Мэри унесла потливая горячка[8]. Мне говорили потом, что ее постигла милосердная, легкая смерть, но эти люди сами ее не видели. Если смерть моей сестры была милосердием, я не понимаю, что такое жестокость.
Утром она хорошо себя чувствовала. Но, когда мы одевались, я в первый раз ощутила это: дурное предчувствие, которому я верила больше, чем остальным своим чувствам. Наши глаза встретились, и я поняла, что Мэри тоже это почувствовала. К полудню она слегла.
Все началось с озноба. Потом ее охватил жар, кожа сестры пылала, по ней струился пот. Еще до рассвета она перестала дышать. Умерла. В возрасте всего двадцати лет.
От беготни по дому мои босые ступни ныли. Я так углубилась в воспоминания о Мэри, что не заметила, как вверх по лестнице несется Джейн. Мы чуть было не столкнулись и остановились, тяжело дыша.
– О, госпожа, простите меня, – на Джейн лица не было. Скорее всего, поняла я, она встала еще раньше нас. А может быть, еще не ложилась, занимаясь своей работой, когда раздался крик.
– Джейн! Джейн, скажи же мне, что стряслось.

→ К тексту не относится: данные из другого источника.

-- pv_equiv track=rewrite | github.com/HarshaVardhanReddy18/Hackerrank-problem-solving | Python Scripts/breaking the records.py | breakingRecords
-- ===== SOURCE A (Python) =====
-- def breakingRecords(scores):
--     m = scores[0]
--     k = scores[0]
--     icount = 0
--     dcount = 0
--     for i in range(len(scores)):
--         if m<scores[i]:
--             m = scores[i]
--             icount+=1
--         if k>scores[i]:
--             k = scores[i]
--             dcount+=1
--     return (icount,dcount)
-- ===== SOURCE B (Python) =====
-- def _running(f, scores):
--     out = []
--     for x in scores:
--         out.append(x if not out else f(out[-1], x))
--     return out
--
-- def breakingRecords(scores):
--     # Two-phase: build running-max / running-min prefix lists, then count adjacent strict changes.
--     runmax = _running(max, scores)
--     runmin = _running(min, scores)
--     icount = sum(1 for a, b in zip(runmax, runmax[1:]) if b > a)
--     dcount = sum(1 for a, b in zip(runmin, runmin[1:]) if b < a)
--     return (icount, dcount)
-- ===== Notes on version B (the rewrite author's own statement) =====
-- stated objective: alternative
-- what changed: Replaces A's single interleaved record-tracking loop over indices with a two-phase plan: build running-max and running-min prefix lists, then count adjacent strict increases/decreases between consecutive prefix extremes.
import Mathlib
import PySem

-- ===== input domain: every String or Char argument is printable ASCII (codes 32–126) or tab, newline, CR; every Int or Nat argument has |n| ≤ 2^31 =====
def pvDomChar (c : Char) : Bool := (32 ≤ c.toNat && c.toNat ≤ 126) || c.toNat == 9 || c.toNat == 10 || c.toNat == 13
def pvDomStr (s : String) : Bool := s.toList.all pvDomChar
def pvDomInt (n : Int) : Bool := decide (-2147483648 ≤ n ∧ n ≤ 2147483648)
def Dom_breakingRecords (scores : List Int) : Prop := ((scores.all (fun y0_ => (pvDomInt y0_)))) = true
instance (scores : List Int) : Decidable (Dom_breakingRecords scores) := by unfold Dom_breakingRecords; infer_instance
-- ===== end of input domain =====

-- B replaces A's single interleaved record-tracking loop with two running-extreme
-- prefix lists followed by an adjacent-difference count (alternative decomposition, same cost).


-- ===== PORT A =====
-- loop body of A: the two independent if-updates on the state (m, k, icount, dcount)
def stepA (st : Int × Int × Int × Int) (x : Int) : Int × Int × Int × Int :=
  let m := st.1; let k := st.2.1; let ic := st.2.2.1; let dc := st.2.2.2
  let mi := if m < x then (x, ic + 1) else (m, ic)
  let kd := if k > x then (x, dc + 1) else (k, dc)
  (mi.1, kd.1, mi.2, kd.2)

-- m = scores[0]; k = scores[0]; for i in range(len(scores)): …; return (icount, dcount)
def breakingRecords (scores : List Int) : Int × Int :=
  let m0 := PySem.List.pyGetD scores 0 0
  let st := (PySem.List.pyRange 0 (scores.length : Int) 1).foldl
    (fun st i => stepA st (PySem.List.pyGetD scores i 0)) (m0, m0, 0, 0)
  (st.2.2.1, st.2.2.2)

-- ===== PORT B =====
-- _running(f, scores): out.append(x if not out else f(out[-1], x))
def runBy (f : Int → Int → Int) (scores : List Int) : List Int :=
  scores.foldl
    (fun acc x => acc ++ [if acc.isEmpty then x else f (PySem.List.pyGetD acc (-1) 0) x]) []

-- runmax/runmin prefix lists, then count adjacent strict changes over zip(run, run[1:])
def breakingRecords_alt (scores : List Int) : Int × Int :=
  let runmax := runBy max scores
  let runmin := runBy min scores
  let icount : Int :=
    ((runmax.zip (PySem.List.slice runmax (some 1) none)).countP (fun p => decide (p.2 > p.1)) : Int)
  let dcount : Int :=
    ((runmin.zip (PySem.List.slice runmin (some 1) none)).countP (fun p => decide (p.2 < p.1)) : Int)
  (icount, dcount)

-- ===== PRECONDITION & SPEC =====
-- Pre_ excludes only the empty list, on which A raises IndexError reading the first element.
def Pre_breakingRecords (scores : List Int) : Prop := scores ≠ []
instance (scores : List Int) : Decidable (Pre_breakingRecords scores) := by
  unfold Pre_breakingRecords; infer_instance
def pvWitness_breakingRecords : List Int := [3, 1, 2]

def Spec_breakingRecords (scores : List Int) (out : Int × Int) : Prop := out = breakingRecords_alt scores
instance (scores : List Int) (out : Int × Int) : Decidable (Spec_breakingRecords scores out) := by
  unfold Spec_breakingRecords; infer_instance

-- ===== CLAIM (what is proved, stated in full; the proofs are below) =====
def Claim_equal_breakingRecords : Prop := ∀ (scores : List Int), Dom_breakingRecords scores → Pre_breakingRecords scores → Spec_breakingRecords scores (breakingRecords scores)

-- ===== LEMMAS AND PROOFS =====

-- number of running-max record breaks of t starting from current max a
def cntUp (a : Int) : List Int → Nat
  | [] => 0
  | x :: t => (if a < x then 1 else 0) + cntUp (max a x) t

-- number of running-min record breaks of t starting from current min a
def cntDn (a : Int) : List Int → Nat
  | [] => 0
  | x :: t => (if x < a then 1 else 0) + cntDn (min a x) t

theorem foldA_eq (t : List Int) : ∀ (m k ic dc : Int),
    t.foldl stepA (m, k, ic, dc)
      = (t.foldl max m, t.foldl min k, ic + (cntUp m t : Int), dc + (cntDn k t : Int)) := by
  induction t with
  | nil => intro m k ic dc; simp [cntUp, cntDn]
  | cons x t ih =>
    intro m k ic dc
    simp only [List.foldl_cons, cntUp, cntDn, stepA]
    by_cases h1 : m < x <;> by_cases h2 : x < k
    · have hm : max m x = x := max_eq_right h1.le
      have hk : min k x = x := min_eq_right h2.le
      simp only [if_pos h1, gt_iff_lt, if_pos h2, ih, hm, hk, Prod.mk.injEq]
      exact ⟨trivial, trivial, by push_cast; ring, by push_cast; ring⟩
    · have hm : max m x = x := max_eq_right h1.le
      have hk : min k x = k := min_eq_left (not_lt.mp h2)
      simp only [if_pos h1, gt_iff_lt, if_neg h2, ih, hm, hk, Prod.mk.injEq]
      exact ⟨trivial, trivial, by push_cast; ring, by push_cast; ring⟩
    · have hm : max m x = m := max_eq_left (not_lt.mp h1)
      have hk : min k x = x := min_eq_right h2.le
      simp only [if_neg h1, gt_iff_lt, if_pos h2, ih, hm, hk, Prod.mk.injEq]
      exact ⟨trivial, trivial, by push_cast; ring, by push_cast; ring⟩
    · have hm : max m x = m := max_eq_left (not_lt.mp h1)
      have hk : min k x = k := min_eq_left (not_lt.mp h2)
      simp only [if_neg h1, gt_iff_lt, if_neg h2, ih, hm, hk, Prod.mk.injEq]
      exact ⟨trivial, trivial, by push_cast; ring, by push_cast; ring⟩

-- the append-building loop of _running, started on pre ++ [a], appends scanl f a t
theorem foldRun_eq (f : Int → Int → Int) (t : List Int) : ∀ (pre : List Int) (a : Int),
    t.foldl (fun acc x => acc ++ [if acc.isEmpty then x else f (PySem.List.pyGetD acc (-1) 0) x])
      (pre ++ [a])
    = pre ++ t.scanl f a := by
  induction t with
  | nil => intro pre a; simp [List.scanl_nil]
  | cons x t ih =>
    intro pre a
    rw [List.scanl_cons, List.foldl_cons]
    have hne : (pre ++ [a]).isEmpty = false := by simp
    rw [hne, PySem.List.pyGetD_neg_one_append_singleton]
    simp only [Bool.false_eq_true, if_false, List.append_assoc, List.singleton_append]
    have := ih (pre ++ [a]) (f a x)
    simpa using this

theorem runBy_eq (f : Int → Int → Int) (x : Int) (t : List Int) :
    runBy f (x :: t) = t.scanl f x := by
  unfold runBy
  rw [List.foldl_cons]
  simpa using foldRun_eq f t [] x

-- scanl is never empty and starts with its seed
theorem scanl_head (f : Int → Int → Int) (b : Int) (l : List Int) :
    l.scanl f b = b :: (l.scanl f b).tail := by
  cases l <;> simp [List.scanl_nil, List.scanl_cons]

-- counting adjacent strict increases along scanl max equals cntUp
theorem countUp_scanl (t : List Int) : ∀ (a : Int),
    ((t.scanl max a).zip ((t.scanl max a).tail)).countP (fun p => decide (p.2 > p.1)) = cntUp a t := by
  induction t with
  | nil => intro a; simp [List.scanl_nil, cntUp]
  | cons x t ih =>
    intro a
    rw [List.scanl_cons, cntUp]
    conv_lhs => rw [scanl_head max (max a x) t]
    simp only [List.tail_cons, List.zip_cons_cons, List.countP_cons]
    rw [← scanl_head max (max a x) t, ih]
    by_cases h : a < x
    · simp [h, max_eq_right h.le, Nat.add_comm]
    · simp [h, max_eq_left (not_lt.mp h), GT.gt]

-- counting adjacent strict decreases along scanl min equals cntDn
theorem countDn_scanl (t : List Int) : ∀ (a : Int),
    ((t.scanl min a).zip ((t.scanl min a).tail)).countP (fun p => decide (p.2 < p.1)) = cntDn a t := by
  induction t with
  | nil => intro a; simp [List.scanl_nil, cntDn]
  | cons x t ih =>
    intro a
    rw [List.scanl_cons, cntDn]
    conv_lhs => rw [scanl_head min (min a x) t]
    simp only [List.tail_cons, List.zip_cons_cons, List.countP_cons]
    rw [← scanl_head min (min a x) t, ih]
    by_cases h : x < a
    · simp [h, min_eq_right h.le, Nat.add_comm]
    · simp [h, min_eq_left (not_lt.mp h)]

-- ===== VERDICT (by name: the statement is the Claim_ definition above) =====
theorem breakingRecords_spec : Claim_equal_breakingRecords := by
  intro scores _ hpre
  obtain ⟨x, t, rfl⟩ : ∃ x t, scores = x :: t := by
    cases scores with
    | nil => exact absurd rfl hpre
    | cons x t => exact ⟨x, t, rfl⟩
  unfold Spec_breakingRecords breakingRecords breakingRecords_alt
  dsimp only
  rw [PySem.List.foldl_pyRange_zero_pyGetD' (x :: t) 0 stepA]
  rw [runBy_eq, runBy_eq, PySem.List.slice_from_one, PySem.List.slice_from_one]
  simp only [PySem.List.pyGetD_zero_cons, List.foldl_cons]
  have hx : stepA (x, x, 0, 0) x = (x, x, 0, 0) := by simp [stepA]
  rw [hx, foldA_eq, countUp_scanl, countDn_scanl]
  simp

Камеристка ударилась в слезы.
С большим трудом мне удалось по крупицам вытянуть из нее сведения. Мне не было необходимости бежать куда-то, чтобы почуять запах крови и увидеть мух – все это я ясно увидела в зрачках Джейн.
На конюшне мертвая лошадь. Не просто мертвая – зверски убитая. Хвост ее отрезан и приколочен к двери снаружи, грива острижена ножницами. Конюх нашел на коже животного множество порезов, будто насечки, ведущие чему-то счет.
– Какая лошадь, Джейн?
– Ох… госпожа! – прорыдала она.
– Уж не моя ли серая кобыла?
Джейн замотала головой. В отблесках на ее мокрых от слез щеках я начала прозревать правду.
– Х-хуже.
– Нет. Ты же не хочешь сказать…
– Конь королевы! – прорыдала она.
У меня подкосились ноги. Я прислонилась к стене и медленно сползла по ней прямо на пол.
– Но кто мог… пуритане?
– Не знаю, госпожа, не знаю. Марк говорит, что из конюшни кое-кто сбежал.
– Кто?
– Мальчишка. Цыганенок. Господи прости, я и не знала, что он у нас служил! О чем только думал старший конюх, когда решил довериться такому скверному, бесчестному созданию?

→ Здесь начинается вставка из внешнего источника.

-- pv_equiv track=rewrite | github.com/V1sm4y/FairAI | app.py | guess_positive_label
-- ===== SOURCE A (Python) =====
-- def guess_positive_label(values):
--     hints = [
--         "1",
--         "true",
--         "yes",
--         "approved",
--         "accept",
--         "selected",
--         "hire",
--         "pass",
--         "positive",
--         "good",
--     ]
--     values = list(values)
--     if not values:
--         return None
--     for hint in hints:
--         for value in values:
--             if hint in str(value).strip().lower():
--                 return value
--     return values[-1]
-- ===== SOURCE B (Python) =====
-- def guess_positive_label(values):
--     hints = ["1", "true", "yes", "approved", "accept",
--              "selected", "hire", "pass", "positive", "good"]
--
--     def priority(value):
--         text = str(value).strip().lower()
--         for i, hint in enumerate(hints):
--             if hint in text:
--                 return i
--         return len(hints)
--
--     values = list(values)
--     if not values:
--         return None
--     best, best_p = values[-1], len(hints)
--     for value in values:
--         p = priority(value)
--         if p < best_p:
--             best, best_p = value, p
--     return best
-- ===== Notes on version B (the rewrite author's own statement) =====
-- stated objective: alternative
-- what changed: A scans hint-major (for each hint, scan all values and return the first match); B makes a single value-major pass, computing each value's best-hint priority and tracking the minimum with strict-< updates so the earliest value wins ties, falling back to values[-1] when nothing matches.
import Mathlib
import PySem

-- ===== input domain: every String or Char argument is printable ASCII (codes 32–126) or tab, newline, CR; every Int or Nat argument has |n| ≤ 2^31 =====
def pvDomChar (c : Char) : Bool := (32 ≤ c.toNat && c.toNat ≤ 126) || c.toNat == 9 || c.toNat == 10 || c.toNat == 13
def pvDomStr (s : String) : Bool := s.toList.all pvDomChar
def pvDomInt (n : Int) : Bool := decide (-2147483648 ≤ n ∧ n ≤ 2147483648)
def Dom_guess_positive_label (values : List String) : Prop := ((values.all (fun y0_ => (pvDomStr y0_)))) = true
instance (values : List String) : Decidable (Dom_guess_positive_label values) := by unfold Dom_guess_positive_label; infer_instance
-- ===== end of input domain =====

-- B replaces A's hint-major nested scan by a single pass over the values tracking the
-- minimum hint-priority (alternative decomposition; same asymptotic cost).


-- ===== PORT A =====
-- the `hints` literal of both Pythons
def pvHints : List String :=
  ["1", "true", "yes", "approved", "accept", "selected", "hire", "pass", "positive", "good"]

-- str(value).strip().lower()  (values are strings, so str() is the identity)
def pvNorm (v : String) : String := PySem.Str.lower (PySem.Str.strip v)

-- outer `for hint in hints` loop; the inner `for value in values: if …: return value` is find?
def pvGoA : List String → List String → Option String
  | [], _ => none
  | h :: hs, vs =>
      match vs.find? (fun v => PySem.Str.isIn h (pvNorm v)) with
      | some v => some v
      | none => pvGoA hs vs

def guess_positive_label (values : List String) : Option String :=
  if values = [] then none
  else
    match pvGoA pvHints values with
    | some v => some v
    | none => PySem.List.pyGet? values (-1)   -- values[-1]

-- ===== PORT B =====
-- priority(value): index of the first hint contained in the normalized value, else len(hints)
def pvPrio : List String → String → Nat
  | [], _ => 0
  | h :: hs, nv => if PySem.Str.isIn h nv then 0 else pvPrio hs nv + 1

def guess_positive_label_alt (values : List String) : Option String :=
  match values.getLast? with
  | none => none                                   -- if not values: return None
  | some lastv =>
      -- best, best_p = values[-1], len(hints); one pass with strict-< updates
      some (values.foldl
        (fun acc v =>
          let p := pvPrio pvHints (pvNorm v)
          if p < acc.2 then (v, p) else acc)
        (lastv, pvHints.length)).1

-- ===== PRECONDITION & SPEC =====
def Spec_guess_positive_label (values : List String) (out : Option String) : Prop := out = guess_positive_label_alt values
instance (values : List String) (out : Option String) : Decidable (Spec_guess_positive_label values out) := by unfold Spec_guess_positive_label; infer_instance

-- ===== CLAIM (what is proved, stated in full; the proofs are below) =====
def Claim_equal_guess_positive_label : Prop := ∀ (values : List String), Dom_guess_positive_label values → Spec_guess_positive_label values (guess_positive_label values)

-- ===== LEMMAS AND PROOFS =====

-- the B-side fold step for a given hint list
def pvStep (hs : List String) (acc : String × Nat) (v : String) : String × Nat :=
  let p := pvPrio hs (pvNorm v)
  if p < acc.2 then (v, p) else acc

-- once the tracked priority is 0 nothing ever updates
lemma pv_fold_stuck_zero (hs : List String) (vs : List String) (b : String) :
    vs.foldl (pvStep hs) (b, 0) = (b, 0) := by
  induction vs with
  | nil => rfl
  | cons v t ih => simpa [pvStep] using ih

-- if some value has priority 0, the fold returns the FIRST such value
lemma pv_fold_first_zero (hs : List String) :
    ∀ (vs : List String) (b : String) (n : Nat), 0 < n →
      ∀ v, vs.find? (fun v => pvPrio hs (pvNorm v) == 0) = some v →
      (vs.foldl (pvStep hs) (b, n)).1 = v := by
  intro vs
  induction vs with
  | nil => intro b n hn v h; simp at h
  | cons w t ih =>
      intro b n hn v h
      by_cases hw : pvPrio hs (pvNorm w) = 0
      · have hv : v = w := by
          rw [List.find?_cons_of_pos (by simp [hw])] at h
          exact (Option.some.inj h).symm
        subst hv
        simp only [List.foldl_cons, pvStep, hw, hn, if_pos, pv_fold_stuck_zero]
      · rw [List.find?_cons_of_neg (by simp [hw])] at h
        by_cases hlt : pvPrio hs (pvNorm w) < n
        · simp only [List.foldl_cons, pvStep, if_pos hlt]
          exact ih w (pvPrio hs (pvNorm w)) (Nat.pos_of_ne_zero hw) v h
        · simp only [List.foldl_cons, pvStep, if_neg hlt]
          exact ih b n hn v h

-- main loop correspondence: the one-pass minimum fold equals A's hint-major scan (default b)
lemma pv_main (hs : List String) : ∀ (vs : List String) (b : String),
    (vs.foldl (pvStep hs) (b, hs.length)).1
      = (match pvGoA hs vs with | some v => v | none => b) := by
  induction hs with
  | nil =>
      intro vs b
      simp only [pvGoA, List.length_nil]
      rw [pv_fold_stuck_zero]
  | cons h hs ih =>
      intro vs b
      cases hfind : vs.find? (fun v => PySem.Str.isIn h (pvNorm v)) with
      | some v =>
          have hfind' : vs.find? (fun v => pvPrio (h :: hs) (pvNorm v) == 0) = some v := by
            have hpred : (fun v => pvPrio (h :: hs) (pvNorm v) == 0)
                 = (fun v => PySem.Str.isIn h (pvNorm v)) := by
              funext v
              simp only [pvPrio]
              cases hv : PySem.Str.isIn h (pvNorm v) <;> simp
            rw [hpred]; exact hfind
          rw [pv_fold_first_zero (h :: hs) vs b (h :: hs).length (by simp) v hfind']
          simp only [pvGoA]
          rw [hfind]
      | none =>
          have hnone : ∀ v ∈ vs, PySem.Str.isIn h (pvNorm v) = false := by
            intro v hv
            have := List.find?_eq_none.mp hfind v hv
            simpa using this
          have hcong : vs.foldl (pvStep (h :: hs)) (b, hs.length + 1)
              = vs.foldl (fun acc v =>
                  if pvPrio hs (pvNorm v) + 1 < acc.2 then (v, pvPrio hs (pvNorm v) + 1) else acc)
                  (b, hs.length + 1) := by
            apply PySem.List.foldl_congr_mem
            intro acc v hv
            simp only [pvStep, pvPrio]
            rw [hnone v hv]
            simp
          have hshift : ∀ (t : List String) (b : String) (n : Nat),
              (t.foldl (fun acc v =>
                  if pvPrio hs (pvNorm v) + 1 < acc.2 then (v, pvPrio hs (pvNorm v) + 1) else acc)
                  (b, n + 1)).1 = (t.foldl (pvStep hs) (b, n)).1 := by
            intro t
            induction t with
            | nil => intro b n; rfl
            | cons w t iht =>
                intro b n
                by_cases hlt : pvPrio hs (pvNorm w) < n
                · simp only [List.foldl_cons, Nat.succ_lt_succ hlt, if_pos, pvStep, if_pos hlt]
                  exact iht w (pvPrio hs (pvNorm w))
                · have h2 : ¬ pvPrio hs (pvNorm w) + 1 < n + 1 := by omega
                  simp only [List.foldl_cons, h2, if_neg, not_false_iff, pvStep, if_neg hlt]
                  exact iht b n
          have hlen : (h :: hs).length = hs.length + 1 := rfl
          rw [hlen, hcong, hshift vs b hs.length, ih vs b]
          simp only [pvGoA]
          rw [hfind]

-- values[-1] on a nonempty list is its last element
lemma pv_pyGet_neg_one (vs : List String) (h : vs ≠ []) :
    PySem.List.pyGet? vs (-1) = some (vs.getLast h) := by
  cases vs with
  | nil => exact absurd rfl h
  | cons a t =>
      have h1 : 1 ≤ (a :: t).length := by simp
      have h2 : (a :: t).length - 1 < (a :: t).length := by omega
      simp only [PySem.List.pyGet?, PySem.List.pyIdx?]
      norm_num [h1]
      simp only [List.getLast_eq_getElem, List.length_cons, Nat.add_sub_cancel]
      rfl

-- ===== VERDICT (by name: the statement is the Claim_ definition above) =====
theorem guess_positive_label_spec : Claim_equal_guess_positive_label := by
  intro values _
  unfold Spec_guess_positive_label guess_positive_label guess_positive_label_alt
  cases values with
  | nil => rfl
  | cons a t =>
      have hne : (a :: t) ≠ [] := by simp
      rw [if_neg hne, List.getLast?_eq_some_getLast hne]
      rw [show (fun (acc : String × Nat) (v : String) =>
            let p := pvPrio pvHints (pvNorm v)
            if p < acc.2 then (v, p) else acc) = pvStep pvHints from rfl]
      rw [show (match some ((a :: t).getLast hne) with
            | none => (none : Option String)
            | some lastv => some (List.foldl (pvStep pvHints) (lastv, pvHints.length) (a :: t)).1)
          = some (List.foldl (pvStep pvHints) ((a :: t).getLast hne, pvHints.length) (a :: t)).1 from rfl]
      rw [pv_main pvHints (a :: t) ((a :: t).getLast hne)]
      cases hgo : pvGoA pvHints (a :: t) with
      | some v => rfl
      | none => rw [pv_pyGet_neg_one (a :: t) hne]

Кровь застыла у меня в жилах. Меррипен. Это сделал Меррипен.
Не знаю, каким образом. Не понимаю, откуда у мальчонки лет девяти или десяти могли взяться силы для этого бесчеловечного, дьявольского деяния. Как в его юные годы могла зародиться в его мозгу такая гнусная мысль?
Конь королевы! Королевы!
У меня раскалывается голова. Это моя ошибка, мой грех. Мы погибли. Двор никогда более сюда не вернется. Джосайя…
Всеблагой Господи. Джосайя узнает все. Он поймет, что я наделала – поймет, что это я глупой прихотью расстроила его надежды, всю его жизнь. Устоит ли наш брак перед таким испытанием? Выдержит ли мое сердце?
Боже, помилуй меня грешную. Уж лучше бы это была чума.
Бридж, 1866Элси проснулась от тройного взрыва боли. Первая рождалась в копчике и отдавала ниже, в бедра. Другая пронзала черепную коробку, самую макушку, стекая оттуда на лицо. Элси чувствовала, что у нее распухла губа там, где она прокусила кожу.
Но эти неприятности были ничто по сравнению с третьей: болью, когтями раздирающей в клочки ее живот.
Эта боль началась вкрадчиво, мягкой лапой трогала какие-то струны у Элси внутри, постепенно ускоряя ритм, пока она не закричала. Кем бы он ни был, терзающий внутренности зверь, он выдавил ей на губы неприятную, с кисловатым привкусом жидкость. Элси почувствовала, как между ног закипает жаркий поток крови, и без сил откинулась на спину.
Она спала без снов. Что-то непонятное парило на самом краешке ее сознания – так парит над умирающим животным падальщик, дожидаясь, когда можно будет напасть – но атаки не последовало.
Она оказалась заключена в калейдоскоп с постоянно сменявшимися узорами – затхлый запах немытого тела и крови, густой, как сироп. Вкус алоэ и касторки. Голос Джолиона и еще один – его она не узнала. Она уловила лишь несколько фраз, но этого было достаточно.
– Дерево? У нее внутри?
– Внутри, там, где находился ребенок. Несчастное создание все изорвано. Никогда не видел ничего подобного.
Ребенок.
Его больше не было. Его отсекли. Она больше не чувствовала щекочущих пузырьков внутри.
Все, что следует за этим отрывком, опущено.